The input |
-- pv_equiv track=rewrite | github.com/SalemWitchz/oraculo-academico | data/csv_importer.py | _find_work_hours_col
-- ===== SOURCE A (Python) =====
-- def _find_work_hours_col(col_n: dict[str, str]) -> str | None:
--     candidates = []
--     for n, orig in col_n.items():
--         if "cuantas horas al dia" in n or "cuantas horas al d" in n:
--             if ("estudio" not in n and "computadora" not in n
--                     and "actividades" not in n and "dedicas" not in n):
--                 candidates.append((len(n), orig))
--     candidates.sort()
--     return candidates[0][1] if candidates else None
-- ===== SOURCE B (Python) =====
-- def _is_work_hours_key(n):
--     if "cuantas horas al dia" not in n and "cuantas horas al d" not in n:
--         return False
--     return not any(bad in n for bad in ("estudio", "computadora", "actividades", "dedicas"))
--
--
-- def _find_work_hours_col(col_n):
--     best_len = None
--     best_orig = None
--     for n, orig in col_n.items():
--         if not _is_work_hours_key(n):
--             continue
--         ln = len(n)
--         if best_len is None or ln < best_len or (ln == best_len and orig < best_orig):
--             best_len, best_orig = ln, orig
--     return best_orig
-- ===== Notes on version B (the rewrite author's own statement) =====
-- stated objective: alternative
-- what changed: Replaces collect-then-sort-then-index with a single online pass keeping a running lexicographic minimum of (len(name), orig) under strict tuple <, so no candidate list and no sort.
import Mathlib
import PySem

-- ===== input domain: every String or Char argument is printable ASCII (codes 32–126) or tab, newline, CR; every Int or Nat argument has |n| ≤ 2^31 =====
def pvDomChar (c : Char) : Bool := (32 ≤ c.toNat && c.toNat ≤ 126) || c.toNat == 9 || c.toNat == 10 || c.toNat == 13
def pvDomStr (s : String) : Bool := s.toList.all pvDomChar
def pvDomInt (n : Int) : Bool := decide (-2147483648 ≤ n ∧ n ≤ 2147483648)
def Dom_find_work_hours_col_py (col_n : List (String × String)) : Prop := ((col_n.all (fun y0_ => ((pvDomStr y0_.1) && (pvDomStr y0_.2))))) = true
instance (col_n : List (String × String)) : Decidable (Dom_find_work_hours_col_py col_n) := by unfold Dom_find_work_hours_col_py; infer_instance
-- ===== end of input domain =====

-- B replaces A's collect-filter-sort-index by a single pass keeping a running lexicographic
-- minimum of (len(name), orig); same return value, no candidate list and no sort (alternative decomposition).


-- ===== PORT A =====
def find_work_hours_col_py (col_n : List (String × String)) : Option String :=
  let candidates := col_n.foldl (fun cands p =>
    if PySem.Str.isIn "cuantas horas al dia" p.1 || PySem.Str.isIn "cuantas horas al d" p.1 then
      if !PySem.Str.isIn "estudio" p.1 && !PySem.Str.isIn "computadora" p.1
          && !PySem.Str.isIn "actividades" p.1 && !PySem.Str.isIn "dedicas" p.1 then
        cands ++ [(PySem.Str.len p.1, p.2)]
      else cands
    else cands) []
  -- candidates.sort(); return candidates[0][1] if candidates else None
  match PySem.List.sorted2 candidates (fun t => t.1) (fun t => t.2) with
  | [] => none
  | t :: _ => some t.2

-- ===== PORT B =====
def fwh_is_key (n : String) : Bool :=
  if !PySem.Str.isIn "cuantas horas al dia" n && !PySem.Str.isIn "cuantas horas al d" n then
    false
  else
    !(["estudio", "computadora", "actividades", "dedicas"].any (fun bad => PySem.Str.isIn bad n))

def find_work_hours_col_py_alt (col_n : List (String × String)) : Option String :=
  (col_n.foldl (fun best p =>
    if !fwh_is_key p.1 then best
    else
      let ln := PySem.Str.len p.1
      match best with
      | none => some (ln, p.2)
      | some (bl, bo) =>
        if ln < bl || (ln == bl && decide (p.2 < bo)) then some (ln, p.2) else some (bl, bo)) none).map
    (fun t => t.2)

-- ===== PRECONDITION & SPEC =====
def Spec_find_work_hours_col_py (col_n : List (String × String)) (out : Option String) : Prop := out = find_work_hours_col_py_alt col_n
instance (col_n : List (String × String)) (out : Option String) : Decidable (Spec_find_work_hours_col_py col_n out) := by unfold Spec_find_work_hours_col_py; infer_instance

-- ===== CLAIM (what is proved, stated in full; the proofs are below) =====
def Claim_equal_find_work_hours_col_py : Prop := ∀ (col_n : List (String × String)), Dom_find_work_hours_col_py col_n → Spec_find_work_hours_col_py col_n (find_work_hours_col_py col_n)

-- ===== LEMMAS AND PROOFS =====

-- A's combined guard as one Boolean
def fwh_condA (n : String) : Bool :=
  (PySem.Str.isIn "cuantas horas al dia" n || PySem.Str.isIn "cuantas horas al d" n)
    && (!PySem.Str.isIn "estudio" n && !PySem.Str.isIn "computadora" n
        && !PySem.Str.isIn "actividades" n && !PySem.Str.isIn "dedicas" n)

theorem fwh_is_key_eq (n : String) : fwh_is_key n = fwh_condA n := by
  unfold fwh_is_key fwh_condA
  simp only [List.any_cons, List.any_nil, Bool.or_false]
  generalize PySem.Str.isIn "cuantas horas al dia" n = a
  generalize PySem.Str.isIn "cuantas horas al d" n = b
  generalize PySem.Str.isIn "estudio" n = c
  generalize PySem.Str.isIn "computadora" n = d
  generalize PySem.Str.isIn "actividades" n = e
  generalize PySem.Str.isIn "dedicas" n = f
  cases a <;> cases b <;> cases c <;> cases d <;> cases e <;> cases f <;> decide

-- the candidate entry A builds
def fwh_g (p : String × String) : Option (Int × String) :=
  if fwh_condA p.1 then some (PySem.Str.len p.1, p.2) else none

-- B's running-minimum step on the Option accumulator
def fwh_step (b : Option (Int × String)) (t : Int × String) : Option (Int × String) :=
  match b with
  | none => some t
  | some (bl, bo) => if t.1 < bl || (t.1 == bl && decide (t.2 < bo)) then some t else some (bl, bo)

-- sorted2's pairwise comparison coincides with B's strict tuple < on Int x String
theorem fwh_lt_eq (a b : Int) (x y : String) :
    (decide (a < b) || (!decide (b < a) && decide (x < y)))
      = (a < b || (a == b && decide (x < y))) := by
  rcases lt_trichotomy a b with h | h | h
  · simp [h]
  · subst h; simp
  · simp [h, not_lt_of_gt h, h.ne']

-- A's candidate-loop body, written through fwh_g
theorem fwh_stepA_eq :
    (fun (cands : List (Int × String)) (p : String × String) =>
      if PySem.Str.isIn "cuantas horas al dia" p.1 || PySem.Str.isIn "cuantas horas al d" p.1 then
        if !PySem.Str.isIn "estudio" p.1 && !PySem.Str.isIn "computadora" p.1
            && !PySem.Str.isIn "actividades" p.1 && !PySem.Str.isIn "dedicas" p.1 then
          cands ++ [(PySem.Str.len p.1, p.2)]
        else cands
      else cands)
      = fun cands p => cands ++ (fwh_g p).toList := by
  funext cands p
  unfold fwh_g fwh_condA
  generalize (PySem.Str.isIn "cuantas horas al dia" p.1 || PySem.Str.isIn "cuantas horas al d" p.1) = c1
  generalize (!PySem.Str.isIn "estudio" p.1 && !PySem.Str.isIn "computadora" p.1
      && !PySem.Str.isIn "actividades" p.1 && !PySem.Str.isIn "dedicas" p.1) = c2
  cases c1 <;> cases c2 <;> simp

-- B's loop body, written through fwh_g and fwh_step
theorem fwh_stepB_eq :
    (fun (best : Option (Int × String)) (p : String × String) =>
      if !fwh_is_key p.1 then best
      else
        let ln := PySem.Str.len p.1
        match best with
        | none => some (ln, p.2)
        | some (bl, bo) =>
          if ln < bl || (ln == bl && decide (p.2 < bo)) then some (ln, p.2) else some (bl, bo))
      = fun best p => match fwh_g p with | none => best | some t => fwh_step best t := by
  funext best p
  rw [show fwh_is_key p.1 = fwh_condA p.1 from fwh_is_key_eq p.1]
  unfold fwh_g
  cases h : fwh_condA p.1 <;> simp only [Bool.not_false, Bool.not_true, if_true]
  · rfl
  · cases best with
    | none => rfl
    | some q => obtain ⟨bl, bo⟩ := q; rfl

-- generic: append-if fold is a filterMap
theorem fwh_foldl_append (f : (String × String) → Option (Int × String))
    (xs : List (String × String)) (acc : List (Int × String)) :
    xs.foldl (fun cands p => cands ++ (f p).toList) acc = acc ++ xs.filterMap f := by
  induction xs generalizing acc with
  | nil => simp
  | cons p xs ih =>
    cases h : f p <;> simp [h, ih]

-- generic: a guarded fold is a fold over the filterMap
theorem fwh_foldl_guard (f : (String × String) → Option (Int × String))
    (xs : List (String × String)) (b : Option (Int × String)) :
    xs.foldl (fun best p => match f p with | none => best | some t => fwh_step best t) b
      = (xs.filterMap f).foldl fwh_step b := by
  induction xs generalizing b with
  | nil => rfl
  | cons p xs ih =>
    cases h : f p <;> simp [h, ih]

-- head of one insertion step = one running-minimum step
theorem fwh_head_insertBy (x : Int × String) (acc : List (Int × String)) :
    (PySem.List.insertBy
        (fun a b => decide (a.1 < b.1) || (!decide (b.1 < a.1) && decide (a.2 < b.2))) x acc).head?
      = fwh_step acc.head? x := by
  obtain ⟨xl, xo⟩ := x
  cases acc with
  | nil => rfl
  | cons y ys =>
    obtain ⟨yl, yo⟩ := y
    rw [PySem.List.insertBy]
    rw [fwh_lt_eq xl yl xo yo]
    have hs : fwh_step (some (yl, yo)) (xl, xo)
        = if (xl : Int) < yl || (xl == yl && decide (xo < yo)) then some (xl, xo) else some (yl, yo) := rfl
    cases h : (decide ((xl : Int) < yl) || (xl == yl && decide (xo < yo)))
    · rw [if_neg Bool.false_ne_true, List.head?_cons, List.head?_cons, hs,
        if_neg (by rw [h]; exact Bool.false_ne_true)]
    · rw [if_pos rfl, List.head?_cons, List.head?_cons, hs, if_pos h]

-- head of the insertion-sort fold = the running-minimum fold
theorem fwh_head_sortFold (c : List (Int × String)) (acc : List (Int × String)) :
    (c.foldl (fun a x =>
        PySem.List.insertBy
          (fun a b => decide (a.1 < b.1) || (!decide (b.1 < a.1) && decide (a.2 < b.2))) x a) acc).head?
      = c.foldl fwh_step acc.head? := by
  induction c generalizing acc with
  | nil => rfl
  | cons x c ih =>
    simp only [List.foldl_cons]
    rw [ih, fwh_head_insertBy]

theorem fwh_head_sorted2 (c : List (Int × String)) :
    (PySem.List.sorted2 c (fun t => t.1) (fun t => t.2)).head? = c.foldl fwh_step none := by
  unfold PySem.List.sorted2
  simpa using fwh_head_sortFold c []

-- ===== VERDICT (by name: the statement is the Claim_ definition above) =====
theorem find_work_hours_col_py_spec : Claim_equal_find_work_hours_col_py := by
  intro col_n _
  unfold Spec_find_work_hours_col_py find_work_hours_col_py find_work_hours_col_py_alt
  rw [fwh_stepA_eq, fwh_stepB_eq, fwh_foldl_append fwh_g col_n [],
    fwh_foldl_guard fwh_g col_n none, List.nil_append, ← fwh_head_sorted2]
  cases hs : PySem.List.sorted2 (col_n.filterMap fwh_g) (fun t => t.1) (fun t => t.2) <;> simp [hs]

Task statement |
Lines with "body": find them in the data and copy each one.

Answer to this exercise |
-- A's candidate-loop body, written through fwh_g
-- B's loop body, written through fwh_g and fwh_step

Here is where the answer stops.